=== EXERCISE ===
From the records below, print exactly the lines starting at the one containing "0 = 4 from by" and ending at the one containing "have hA := maskA_eq", ends included, and nothing else.

=== INFORMATION SHOWN ===
======
-- pv_equiv track=rewrite | github.com/ayushrajani07/G6_ | src/storage/csv_sink.py | _overview_compute_masks
-- ===== SOURCE A (Python) =====
-- def _overview_compute_masks(collected_keys: list[str], expected_keys: list[str] | None) -> tuple[int,int,int,int,int]:
--     """Compute bit masks and counts for expiry coverage summary.
--
--     Returns (expected_mask, collected_mask, missing_mask, expiries_expected, expiries_collected)."""
--     expiry_bit_map = {'this_week':1,'next_week':2,'this_month':4,'next_month':8}
--     collected_mask = 0
--     for k in collected_keys:
--         collected_mask |= expiry_bit_map.get(k,0)
--     if expected_keys is not None and expected_keys:
--         expected_mask = 0
--         for k in expected_keys:
--             expected_mask |= expiry_bit_map.get(k,0)
--         expiries_expected = len(expected_keys)
--     else:
--         expected_mask = collected_mask
--         expiries_expected = len(collected_keys)
--     missing_mask = expected_mask & (~collected_mask)
--     return expected_mask, collected_mask, missing_mask, expiries_expected, len(collected_keys)
-- ===== SOURCE B (Python) =====
-- def _overview_compute_masks(collected_keys, expected_keys):
--     """Compute bit masks and counts for expiry coverage summary.
--
--     Returns (expected_mask, collected_mask, missing_mask, expiries_expected, expiries_collected)."""
--     BITS = (('this_week', 1), ('next_week', 2), ('this_month', 4), ('next_month', 8))
--     cs = set(collected_keys)
--     collected_mask = sum(b for n, b in BITS if n in cs)
--     if expected_keys:
--         es = set(expected_keys)
--         expected_mask = sum(b for n, b in BITS if n in es)
--         # bits are disjoint powers of two, so the missing mask is the sum of
--         # bits expected but not collected (no bitwise ops needed)
--         missing_mask = sum(b for n, b in BITS if n in es and n not in cs)
--         expiries_expected = len(expected_keys)
--     else:
--         expected_mask, missing_mask, expiries_expected = collected_mask, 0, len(collected_keys)
--     return expected_mask, collected_mask, missing_mask, expiries_expected, len(collected_keys)
-- ===== Notes on version B (the rewrite author's own statement) =====
-- stated objective: alternative
-- what changed: B builds a set from each key list once and computes each mask as a sum of the four fixed category bits filtered by set membership, and derives missing_mask directly as the sum of bits expected-but-not-collected (the bits being disjoint powers of two), replacing A's per-key dict-lookup OR loops and the bitwise AND-NOT.
import Mathlib
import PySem

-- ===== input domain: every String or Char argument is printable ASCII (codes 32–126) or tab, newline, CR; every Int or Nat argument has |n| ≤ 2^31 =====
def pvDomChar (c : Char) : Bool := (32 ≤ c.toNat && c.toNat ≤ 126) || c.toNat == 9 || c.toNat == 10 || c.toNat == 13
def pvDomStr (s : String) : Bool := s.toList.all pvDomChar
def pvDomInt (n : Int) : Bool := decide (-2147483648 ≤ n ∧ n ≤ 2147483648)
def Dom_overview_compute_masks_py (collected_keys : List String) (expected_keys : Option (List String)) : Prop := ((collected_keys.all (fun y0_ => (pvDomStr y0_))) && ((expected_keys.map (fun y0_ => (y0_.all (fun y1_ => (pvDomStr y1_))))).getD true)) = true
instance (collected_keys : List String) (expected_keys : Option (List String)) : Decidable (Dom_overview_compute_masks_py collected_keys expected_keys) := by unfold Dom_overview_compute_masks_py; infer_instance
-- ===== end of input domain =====

-- B computes each mask as a sum of the four fixed category bits filtered by set membership,
-- and derives missing_mask as the sum of bits expected-but-not-collected (disjoint powers of two),
-- replacing A's per-key dict-lookup OR loops and the bitwise AND-NOT (alternative; lengths stay those of the raw lists).

-- ===== PORT A =====
def overview_compute_masks_py (collected_keys : List String) (expected_keys : Option (List String)) : Int × Int × Int × Int × Int :=
  let expiry_bit_map : PySem.Dict String Int :=
    PySem.Dict.ofList [("this_week", 1), ("next_week", 2), ("this_month", 4), ("next_month", 8)]
  let collected_mask : Int := collected_keys.foldl (fun m k => PySem.Int.bor m (expiry_bit_map.getD k 0)) 0
  match expected_keys with
  | some eks =>
    if eks ≠ [] then
      let expected_mask : Int := eks.foldl (fun m k => PySem.Int.bor m (expiry_bit_map.getD k 0)) 0
      (expected_mask, collected_mask, PySem.Int.band expected_mask (Int.not collected_mask), (eks.length : Int), (collected_keys.length : Int))
    else
      (collected_mask, collected_mask, PySem.Int.band collected_mask (Int.not collected_mask), (collected_keys.length : Int), (collected_keys.length : Int))
  | none =>
      (collected_mask, collected_mask, PySem.Int.band collected_mask (Int.not collected_mask), (collected_keys.length : Int), (collected_keys.length : Int))

-- ===== PORT B =====
-- the fixed tuple BITS of Source B
def pvBits : List (String × Int) := [("this_week", 1), ("next_week", 2), ("this_month", 4), ("next_month", 8)]

def overview_compute_masks_py_alt (collected_keys : List String) (expected_keys : Option (List String)) : Int × Int × Int × Int × Int :=
  let cs : PySem.Set String := PySem.Set.ofList collected_keys
  let collected_mask : Int := ((pvBits.filter (fun p => PySem.Set.contains cs p.1)).map Prod.snd).sum
  match expected_keys with
  | some eks =>
    if eks ≠ [] then
      let es : PySem.Set String := PySem.Set.ofList eks
      let expected_mask : Int := ((pvBits.filter (fun p => PySem.Set.contains es p.1)).map Prod.snd).sum
      let missing_mask : Int := ((pvBits.filter (fun p => PySem.Set.contains es p.1 && !PySem.Set.contains cs p.1)).map Prod.snd).sum
      (expected_mask, collected_mask, missing_mask, (eks.length : Int), (collected_keys.length : Int))
    else
      (collected_mask, collected_mask, 0, (collected_keys.length : Int), (collected_keys.length : Int))
  | none =>
      (collected_mask, collected_mask, 0, (collected_keys.length : Int), (collected_keys.length : Int))

-- ===== PRECONDITION & SPEC =====
def Spec_overview_compute_masks_py (collected_keys : List String) (expected_keys : Option (List String)) (out : Int × Int × Int × Int × Int) : Prop := out = overview_compute_masks_py_alt collected_keys expected_keys
instance (collected_keys : List String) (expected_keys : Option (List String)) (out : Int × Int × Int × Int × Int) : Decidable (Spec_overview_compute_masks_py collected_keys expected_keys out) := by unfold Spec_overview_compute_masks_py; infer_instance

-- ===== CLAIM (what is proved, stated in full; the proofs are below) =====
def Claim_equal_overview_compute_masks_py : Prop := ∀ (collected_keys : List String) (expected_keys : Option (List String)), Dom_overview_compute_masks_py collected_keys expected_keys → Spec_overview_compute_masks_py collected_keys expected_keys (overview_compute_masks_py collected_keys expected_keys)

-- ===== LEMMAS AND PROOFS =====

-- nested OR of the four category bits, one flag per category
def pvG (b1 b2 b3 b4 : Bool) : Int :=
  PySem.Int.bor (PySem.Int.bor (PySem.Int.bor (if b1 then (1:Int) else 0) (if b2 then 2 else 0)) (if b3 then 4 else 0)) (if b4 then 8 else 0)

theorem pvG_or1 (b1 b2 b3 b4 : Bool) : PySem.Int.bor (pvG b1 b2 b3 b4) 1 = pvG true b2 b3 b4 := by
  rcases b1 <;> rcases b2 <;> rcases b3 <;> rcases b4 <;> decide

theorem pvG_or2 (b1 b2 b3 b4 : Bool) : PySem.Int.bor (pvG b1 b2 b3 b4) 2 = pvG b1 true b3 b4 := by
  rcases b1 <;> rcases b2 <;> rcases b3 <;> rcases b4 <;> decide

theorem pvG_or4 (b1 b2 b3 b4 : Bool) : PySem.Int.bor (pvG b1 b2 b3 b4) 4 = pvG b1 b2 true b4 := by
  rcases b1 <;> rcases b2 <;> rcases b3 <;> rcases b4 <;> decide

theorem pvG_or8 (b1 b2 b3 b4 : Bool) : PySem.Int.bor (pvG b1 b2 b3 b4) 8 = pvG b1 b2 b3 true := by
  rcases b1 <;> rcases b2 <;> rcases b3 <;> rcases b4 <;> decide

theorem pvG_or0 (b1 b2 b3 b4 : Bool) : PySem.Int.bor (pvG b1 b2 b3 b4) 0 = pvG b1 b2 b3 b4 := by
  rcases b1 <;> rcases b2 <;> rcases b3 <;> rcases b4 <;> decide

-- A's fold over the key list, with accumulator expressed through pvG
theorem maskA_eq (ks : List String) : ∀ (b1 b2 b3 b4 : Bool),
    ks.foldl (fun m k => PySem.Int.bor m ((PySem.Dict.ofList [("this_week", (1:Int)), ("next_week", 2), ("this_month", 4), ("next_month", 8)]).getD k 0)) (pvG b1 b2 b3 b4)
    = pvG (b1 || ks.contains "this_week") (b2 || ks.contains "next_week") (b3 || ks.contains "this_month") (b4 || ks.contains "next_month") := by
  induction ks with
  | nil => intro b1 b2 b3 b4; simp
  | cons k ks ih =>
    intro b1 b2 b3 b4
    by_cases h1 : k = "this_week"
    · subst h1
      simp only [List.foldl_cons]
      rw [show (PySem.Dict.ofList [("this_week", (1:Int)), ("next_week", 2), ("this_month", 4), ("next_month", 8)]).getD "this_week" 0 = 1 from by decide,
        pvG_or1, ih]
      simp
    · by_cases h2 : k = "next_week"
      · subst h2
        simp only [List.foldl_cons]
        rw [show (PySem.Dict.ofList [("this_week", (1:Int)), ("next_week", 2), ("this_month", 4), ("next_month", 8)]).getD "next_week" 0 = 2 from by decide,
          pvG_or2, ih]
        simp
      · by_cases h3 : k = "this_month"
        · subst h3
          simp only [List.foldl_cons]
          rw [show (PySem.Dict.ofList [("this_week", (1:Int)), ("next_week", 2), ("this_month", 4), ("next_month", 8)]).getD "this_month" 0 = 4 from by decide,
            pvG_or4, ih]
          simp
        · by_cases h4 : k = "next_month"
          · subst h4
            simp only [List.foldl_cons]
            rw [show (PySem.Dict.ofList [("this_week", (1:Int)), ("next_week", 2), ("this_month", 4), ("next_month", 8)]).getD "next_month" 0 = 8 from by decide,
              pvG_or8, ih]
            simp
          · simp only [List.foldl_cons]
            rw [show (PySem.Dict.ofList [("this_week", (1:Int)), ("next_week", 2), ("this_month", 4), ("next_month", 8)]).getD k 0 = 0 from by
                rw [show (PySem.Dict.ofList [("this_week", (1:Int)), ("next_week", 2), ("this_month", 4), ("next_month", 8)]) = PySem.Dict.mk [("this_week", (1:Int)), ("next_week", 2), ("this_month", 4), ("next_month", 8)] from by decide]
                simp [PySem.Dict.getD, PySem.Dict.get?, Ne.symm h1, Ne.symm h2, Ne.symm h3, Ne.symm h4],
              pvG_or0, ih]
            simp [Ne.symm h1, Ne.symm h2, Ne.symm h3, Ne.symm h4]

theorem maskA_zero (ks : List String) :
    ks.foldl (fun m k => PySem.Int.bor m ((PySem.Dict.ofList [("this_week", (1:Int)), ("next_week", 2), ("this_month", 4), ("next_month", 8)]).getD k 0)) 0
    = pvG (ks.contains "this_week") (ks.contains "next_week") (ks.contains "this_month") (ks.contains "next_month") := by
  have hA := maskA_eq ks false false false false
  rw [show pvG false false false false = (0:Int) from by decide] at hA
  simpa using hA

theorem pvG_decide_sum (ks : List String) :
    (List.map Prod.snd (List.filter (fun p => decide (p.1 ∈ ks)) pvBits)).sum
    = pvG (decide ("this_week" ∈ ks)) (decide ("next_week" ∈ ks)) (decide ("this_month" ∈ ks)) (decide ("next_month" ∈ ks)) := by
  rcases e1 : decide ("this_week" ∈ ks) <;> rcases e2 : decide ("next_week" ∈ ks) <;>
    rcases e3 : decide ("this_month" ∈ ks) <;> rcases e4 : decide ("next_month" ∈ ks) <;>
    simp only [pvBits, List.filter_cons, List.filter_nil, e1, e2, e3, e4] <;> decide

theorem pvG_decide_missing (es cs : List String) :
    (List.map Prod.snd (List.filter (fun p => decide (p.1 ∈ es) && !decide (p.1 ∈ cs)) pvBits)).sum
    = PySem.Int.band
      (pvG (decide ("this_week" ∈ es)) (decide ("next_week" ∈ es)) (decide ("this_month" ∈ es)) (decide ("next_month" ∈ es)))
      (Int.not (pvG (decide ("this_week" ∈ cs)) (decide ("next_week" ∈ cs)) (decide ("this_month" ∈ cs)) (decide ("next_month" ∈ cs)))) := by
  rcases e1 : decide ("this_week" ∈ es) <;> rcases e2 : decide ("next_week" ∈ es) <;>
    rcases e3 : decide ("this_month" ∈ es) <;> rcases e4 : decide ("next_month" ∈ es) <;>
    rcases c1 : decide ("this_week" ∈ cs) <;> rcases c2 : decide ("next_week" ∈ cs) <;>
    rcases c3 : decide ("this_month" ∈ cs) <;> rcases c4 : decide ("next_month" ∈ cs) <;>
    simp only [pvBits, List.filter_cons, List.filter_nil, e1, e2, e3, e4, c1, c2, c3, c4] <;> decide

theorem band_not_self (b1 b2 b3 b4 : Bool) :
    PySem.Int.band (pvG b1 b2 b3 b4) (Int.not (pvG b1 b2 b3 b4)) = 0 := by
  rcases b1 <;> rcases b2 <;> rcases b3 <;> rcases b4 <;> decide

-- ===== VERDICT (by name: the statement is the Claim_ definition above) =====
theorem overview_compute_masks_py_spec : Claim_equal_overview_compute_masks_py := by
  intro ck ek _
  unfold Spec_overview_compute_masks_py overview_compute_masks_py overview_compute_masks_py_alt
  match ek with
  | none => simp [maskA_zero, band_not_self, pvG_decide_sum]
  | some eks =>
    by_cases h : eks = [] <;>
      simp [h, maskA_zero, band_not_self, pvG_decide_sum, pvG_decide_missing]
======
=== SOLUTION FOR THIS TASK ===
          rw [show (PySem.Dict.ofList [("this_week", (1:Int)), ("next_week", 2), ("this_month", 4), ("next_month", 8)]).getD "this_month" 0 = 4 from by decide,
            pvG_or4, ih]
          simp
        · by_cases h4 : k = "next_month"
          · subst h4
            simp only [List.foldl_cons]
            rw [show (PySem.Dict.ofList [("this_week", (1:Int)), ("next_week", 2), ("this_month", 4), ("next_month", 8)]).getD "next_month" 0 = 8 from by decide,
              pvG_or8, ih]
            simp
          · simp only [List.foldl_cons]
            rw [show (PySem.Dict.ofList [("this_week", (1:Int)), ("next_week", 2), ("this_month", 4), ("next_month", 8)]).getD k 0 = 0 from by
                rw [show (PySem.Dict.ofList [("this_week", (1:Int)), ("next_week", 2), ("this_month", 4), ("next_month", 8)]) = PySem.Dict.mk [("this_week", (1:Int)), ("next_week", 2), ("this_month", 4), ("next_month", 8)] from by decide]
                simp [PySem.Dict.getD, PySem.Dict.get?, Ne.symm h1, Ne.symm h2, Ne.symm h3, Ne.symm h4],
              pvG_or0, ih]
            simp [Ne.symm h1, Ne.symm h2, Ne.symm h3, Ne.symm h4]

theorem maskA_zero (ks : List String) :
    ks.foldl (fun m k => PySem.Int.bor m ((PySem.Dict.ofList [("this_week", (1:Int)), ("next_week", 2), ("this_month", 4), ("next_month", 8)]).getD k 0)) 0
    = pvG (ks.contains "this_week") (ks.contains "next_week") (ks.contains "this_month") (ks.contains "next_month") := by
  have hA := maskA_eq ks false false false false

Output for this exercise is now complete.